Vitamin D deficiency is a global health problem and compared with the general population, patients with Type 2 diabetes (T2D) have a higher prevalence of vitamin D deficiency [1–4]. Lower vitamin D levels have been associated with an increased risk of insulin resistance and metabolic syndrome and T2D in prospective observational studies [3, 5, 6]. Vitamin D3 possesses antioxidant properties and reduces inflammation; as a result, it reduces insulin resistance and intracellular oxidative stress (OS) [7, 8].

OS plays an important role in the pathogenesis of T2D and its complications. It is the result of an imbalance between the production of free radicals and the function of the antioxidative defence system, which can lead to an increase in insulin resistance and T2D through multiple molecular mechanisms, including pancreatic beta cell dysfunction [6–8].

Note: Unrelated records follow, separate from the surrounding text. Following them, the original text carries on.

-- pv_equiv track=rewrite | github.com/MarcellusVR007/drone-cuas-osint-dashboard | backend/osint_loader.py | infer_purpose
-- ===== SOURCE A (Python) =====
-- def infer_purpose(description: str, location_type: str, location_name: str) -> str:
--     """Infer incident purpose from description and location"""
--     if not description:
--         return 'reconnaissance'
--
--     desc_lower = description.lower()
--     loc_lower = (location_name + ' ' + location_type).lower()
--
--     # Military incursion / hostile act
--     if any(keyword in desc_lower for keyword in ['shot down', 'jamming', 'jammed', 'military incursion', 'violation', 'airspace violation']):
--         return 'military_incursion'
--
--     # Espionage / intelligence gathering
--     if any(keyword in desc_lower for keyword in ['espionage', 'intelligence', 'sigint', 'signals']):
--         return 'espionage'
--
--     # Sabotage / disruption
--     if any(keyword in desc_lower for keyword in ['sabotage', 'hybrid', 'disruption', 'attack', 'disrupted', 'suspended', 'paralyzed', 'closed']):
--         return 'sabotage'
--
--     # Testing / Training
--     if any(keyword in desc_lower for keyword in ['training', 'test', 'exercise', 'failed', 'crash']):
--         return 'testing'
--
--     # Commercial / Civilian
--     if any(keyword in desc_lower for keyword in ['civilian', 'commercial', 'advertising', 'filming']):
--         return 'civilian'
--
--     # Default to reconnaissance
--     return 'reconnaissance'
-- ===== SOURCE B (Python) =====
-- _LABELS = ['military_incursion', 'espionage', 'sabotage', 'testing', 'civilian']
--
-- _KW_RANK = {
--     'shot down': 0, 'jamming': 0, 'jammed': 0, 'military incursion': 0,
--     'violation': 0, 'airspace violation': 0,
--     'espionage': 1, 'intelligence': 1, 'sigint': 1, 'signals': 1,
--     'sabotage': 2, 'hybrid': 2, 'disruption': 2, 'attack': 2,
--     'disrupted': 2, 'suspended': 2, 'paralyzed': 2, 'closed': 2,
--     'training': 3, 'test': 3, 'exercise': 3, 'failed': 3, 'crash': 3,
--     'civilian': 4, 'commercial': 4, 'advertising': 4, 'filming': 4,
-- }
--
--
-- def infer_purpose(description: str, location_type: str, location_name: str) -> str:
--     """Infer incident purpose: collect every matching keyword's rank, keep the best (lowest)."""
--     if not description:
--         return 'reconnaissance'
--     desc_lower = description.lower()
--     loc_lower = (location_name + ' ' + location_type).lower()
--     ranks = [rank for kw, rank in _KW_RANK.items() if kw in desc_lower]
--     return _LABELS[min(ranks)] if ranks else 'reconnaissance'
-- ===== Notes on version B (the rewrite author's own statement) =====
-- stated objective: alternative
-- what changed: Instead of A's ordered early-return group checks, B uses a flat keyword-to-rank map, collects the ranks of ALL keywords occurring in the lowered description, and returns the label of the minimum rank (default 'reconnaissance').
import Mathlib
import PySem

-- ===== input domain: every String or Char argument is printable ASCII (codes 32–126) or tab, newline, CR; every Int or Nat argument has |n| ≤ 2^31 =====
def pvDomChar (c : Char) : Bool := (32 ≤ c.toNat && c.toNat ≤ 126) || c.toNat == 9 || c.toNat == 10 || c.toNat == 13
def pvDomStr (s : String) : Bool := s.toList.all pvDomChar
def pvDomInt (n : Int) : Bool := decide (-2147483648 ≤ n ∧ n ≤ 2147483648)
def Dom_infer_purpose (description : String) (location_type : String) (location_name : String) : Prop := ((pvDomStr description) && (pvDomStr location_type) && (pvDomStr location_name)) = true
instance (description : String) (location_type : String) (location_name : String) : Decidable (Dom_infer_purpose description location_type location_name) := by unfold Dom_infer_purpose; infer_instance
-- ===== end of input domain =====

-- B replaces A's ordered early-return group checks by a flat keyword→rank map: it collects
-- the ranks of ALL matching keywords and returns the label of the minimum rank (objective: alternative).

-- ===== PORT A =====
def infer_purpose (description : String) (location_type : String) (location_name : String) : String :=
  if description == "" then "reconnaissance"
  else
    let desc_lower := PySem.Str.lower description
    let _loc_lower := PySem.Str.lower (location_name ++ " " ++ location_type)
    if ["shot down", "jamming", "jammed", "military incursion", "violation", "airspace violation"].any
        (fun keyword => PySem.Str.isIn keyword desc_lower) then "military_incursion"
    else if ["espionage", "intelligence", "sigint", "signals"].any
        (fun keyword => PySem.Str.isIn keyword desc_lower) then "espionage"
    else if ["sabotage", "hybrid", "disruption", "attack", "disrupted", "suspended", "paralyzed", "closed"].any
        (fun keyword => PySem.Str.isIn keyword desc_lower) then "sabotage"
    else if ["training", "test", "exercise", "failed", "crash"].any
        (fun keyword => PySem.Str.isIn keyword desc_lower) then "testing"
    else if ["civilian", "commercial", "advertising", "filming"].any
        (fun keyword => PySem.Str.isIn keyword desc_lower) then "civilian"
    else "reconnaissance"

-- ===== PORT B =====
def purposeLabels : List String :=
  ["military_incursion", "espionage", "sabotage", "testing", "civilian"]

-- the _KW_RANK dict of Source B as an association list (insertion order, all keys distinct)
def kwRank : List (String × Nat) :=
  [("shot down", 0), ("jamming", 0), ("jammed", 0), ("military incursion", 0),
   ("violation", 0), ("airspace violation", 0),
   ("espionage", 1), ("intelligence", 1), ("sigint", 1), ("signals", 1),
   ("sabotage", 2), ("hybrid", 2), ("disruption", 2), ("attack", 2),
   ("disrupted", 2), ("suspended", 2), ("paralyzed", 2), ("closed", 2),
   ("training", 3), ("test", 3), ("exercise", 3), ("failed", 3), ("crash", 3),
   ("civilian", 4), ("commercial", 4), ("advertising", 4), ("filming", 4)]

def infer_purpose_alt (description : String) (location_type : String) (location_name : String) : String :=
  if description == "" then "reconnaissance"
  else
    let desc_lower := PySem.Str.lower description
    let _loc_lower := PySem.Str.lower (location_name ++ " " ++ location_type)
    let ranks := (kwRank.filter (fun p => PySem.Str.isIn p.1 desc_lower)).map Prod.snd
    match ranks.min? with                      -- Python's min(ranks) on a nonempty list
    | some r => purposeLabels.getD r "reconnaissance"  -- _LABELS[r]; r < 5 always, so plain indexing
    | none => "reconnaissance"

-- ===== PRECONDITION & SPEC =====
def Spec_infer_purpose (description : String) (location_type : String) (location_name : String) (out : String) : Prop := out = infer_purpose_alt description location_type location_name
instance (description : String) (location_type : String) (location_name : String) (out : String) : Decidable (Spec_infer_purpose description location_type location_name out) := by unfold Spec_infer_purpose; infer_instance

-- ===== CLAIM (what is proved, stated in full; the proofs are below) =====
def Claim_equal_infer_purpose : Prop := ∀ (description : String) (location_type : String) (location_name : String), Dom_infer_purpose description location_type location_name → Spec_infer_purpose description location_type location_name (infer_purpose description location_type location_name)

-- ===== LEMMAS AND PROOFS =====

-- min? of the ranks contributed by one keyword group (constant rank r)
theorem min?_group (l : List String) (c : String → Bool) (r : Nat) :
    (((l.map (fun k => (k, r))).filter (fun p => c p.1)).map Prod.snd).min?
      = if l.any c then some r else none := by
  induction l with
  | nil => simp
  | cons k t ih =>
      by_cases h : c k = true
      · by_cases ha : t.any c = true <;>
          simp [List.min?_cons, ih, ha, h, Option.elim]
      · simp [h, ih]

theorem min?_append (xs ys : List Nat) :
    (xs ++ ys).min? = match xs.min?, ys.min? with
      | none, o => o
      | some a, none => some a
      | some a, some b => some (min a b) := by
  induction xs with
  | nil =>
      simp only [List.nil_append, List.min?_nil]
  | cons x t ih =>
      rw [List.cons_append, List.min?_cons, List.min?_cons, ih]
      cases ht : t.min? <;> cases hy : ys.min? <;> simp [Option.elim, min_assoc]

-- ===== VERDICT (by name: the statement is the Claim_ definition above) =====
theorem infer_purpose_spec : Claim_equal_infer_purpose := by
  intro description location_type location_name _
  unfold Spec_infer_purpose infer_purpose infer_purpose_alt
  by_cases hd : description == ""
  · simp [hd]
  · simp only [hd, if_false, Bool.false_eq_true]
    set d := PySem.Str.lower description with hdl
    have hsplit : kwRank =
        (["shot down", "jamming", "jammed", "military incursion", "violation", "airspace violation"].map (fun k => (k, 0)))
        ++ ((["espionage", "intelligence", "sigint", "signals"].map (fun k => (k, 1)))
        ++ ((["sabotage", "hybrid", "disruption", "attack", "disrupted", "suspended", "paralyzed", "closed"].map (fun k => (k, 2)))
        ++ ((["training", "test", "exercise", "failed", "crash"].map (fun k => (k, 3)))
        ++ (["civilian", "commercial", "advertising", "filming"].map (fun k => (k, 4)))))) := by rfl
    rw [hsplit]
    simp only [List.filter_append, List.map_append]
    rw [min?_append, min?_append, min?_append, min?_append,
        min?_group _ (fun k => PySem.Str.isIn k d) 0,
        min?_group _ (fun k => PySem.Str.isIn k d) 1,
        min?_group _ (fun k => PySem.Str.isIn k d) 2,
        min?_group _ (fun k => PySem.Str.isIn k d) 3,
        min?_group _ (fun k => PySem.Str.isIn k d) 4]
    by_cases b0 : List.any ["shot down", "jamming", "jammed", "military incursion", "violation", "airspace violation"] (fun k => PySem.Str.isIn k d) = true <;>
    by_cases b1 : List.any ["espionage", "intelligence", "sigint", "signals"] (fun k => PySem.Str.isIn k d) = true <;>
    by_cases b2 : List.any ["sabotage", "hybrid", "disruption", "attack", "disrupted", "suspended", "paralyzed", "closed"] (fun k => PySem.Str.isIn k d) = true <;>
    by_cases b3 : List.any ["training", "test", "exercise", "failed", "crash"] (fun k => PySem.Str.isIn k d) = true <;>
    by_cases b4 : List.any ["civilian", "commercial", "advertising", "filming"] (fun k => PySem.Str.isIn k d) = true <;>
    simp only [b0, b1, b2, b3, b4, if_false, Bool.false_eq_true] <;> simp [purposeLabels]
theorem pv_digitChar_nodup (l : List Nat) (hl : ∀ d ∈ l, d < 10) :
    (l.map Nat.digitChar).Nodup ↔ l.Nodup := by
  constructor
  · exact List.Nodup.of_map _
  · intro h
    refine List.Nodup.map_on ?_ h
    have key : ∀ x < 10, ∀ y < 10, Nat.digitChar x = Nat.digitChar y → x = y := by decide
    intro x hx y hy hxy
    exact key x (hl x hx) y (hl y hy) hxy

-- A's per-number test computes pvP.
theorem strRep_eq (m : Nat) (hm : 0 < m) : strRep m = pvP m := by
  unfold strRep pvP
  have hcnt : ∀ c, PySem.Str.count (PySem.Int.toStr ((m : Nat) : Int)) (String.singleton c)
      = ((PySem.Int.toStr ((m : Nat) : Int)).toList).count c := by
    intro c
    rw [PySem.Str.count_eq]
    have hs : (String.singleton c).toList = [c] := String.toList_singleton c
    rw [hs]
    exact pv_count_singleton _ c
  calc (PySem.Int.toStr ((m : Nat) : Int)).toList.any
        (fun c => decide (1 < PySem.Str.count (PySem.Int.toStr ((m : Nat) : Int)) (String.singleton c)))
      = (PySem.Int.toStr ((m : Nat) : Int)).toList.any
        (fun c => decide (1 < ((PySem.Int.toStr ((m : Nat) : Int)).toList).count c)) := by
        exact List.any_congr rfl (fun c => by rw [hcnt c])
    _ = !decide ((PySem.Int.toStr ((m : Nat) : Int)).toList).Nodup :=
        pv_any_count_eq_nodup _
    _ = !decide (Nat.digits 10 m).Nodup := by
        rw [pv_chars_eq m hm]
        congr 1
        rw [decide_eq_decide, List.nodup_reverse]
        exact pv_digitChar_nodup _ (fun d hd => Nat.digits_lt_base (by norm_num) hd)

Different biomarkers are used to study OS and its effects. Heat Shock Protein 70 (HSP70) is a molecular chaperone that can be intracellular (iHSP70) or extracellular (eHSP70). iHSP70 is essential in cell protection against stress-induced damage and is anti-inflammatory [9, 10]. Also, increased expression of iHSP70 against OS induced by glucotoxicity is one of the protective mechanisms of cells against the potential damage of OS. While in contrast, eHSP70 induces the activation of multiple proinflammatory pathways. As a result, chronic exposure to eHSP70 activates proinflammatory pathways likely by binding to membrane Toll-like receptors. Although eHSP70-peptides have also anti-inflammatory and immunosuppressive action after internalization and antigen processing [10]. eHSP70 expression is induced in response to chronic inflammatory conditions and insulin resistance [11]. Potentially, the eHSP70/iHSP70 ratio can predict whether insulin resistance will eventually progress to diabetes or not [10]. In vitro studies showed that decreased HSP70 gene expression was associated with reduced expression of vitamin D receptor (VDR)-dependent genes [12]. Vitamin D supplementation was accompanied by enhanced HSP70 expression and cell protection against OS [13]. Based on the available knowledge, one of the aims of this study was to evaluate the relationship between the levels of HSP70 and vitamin D in patients with T2D.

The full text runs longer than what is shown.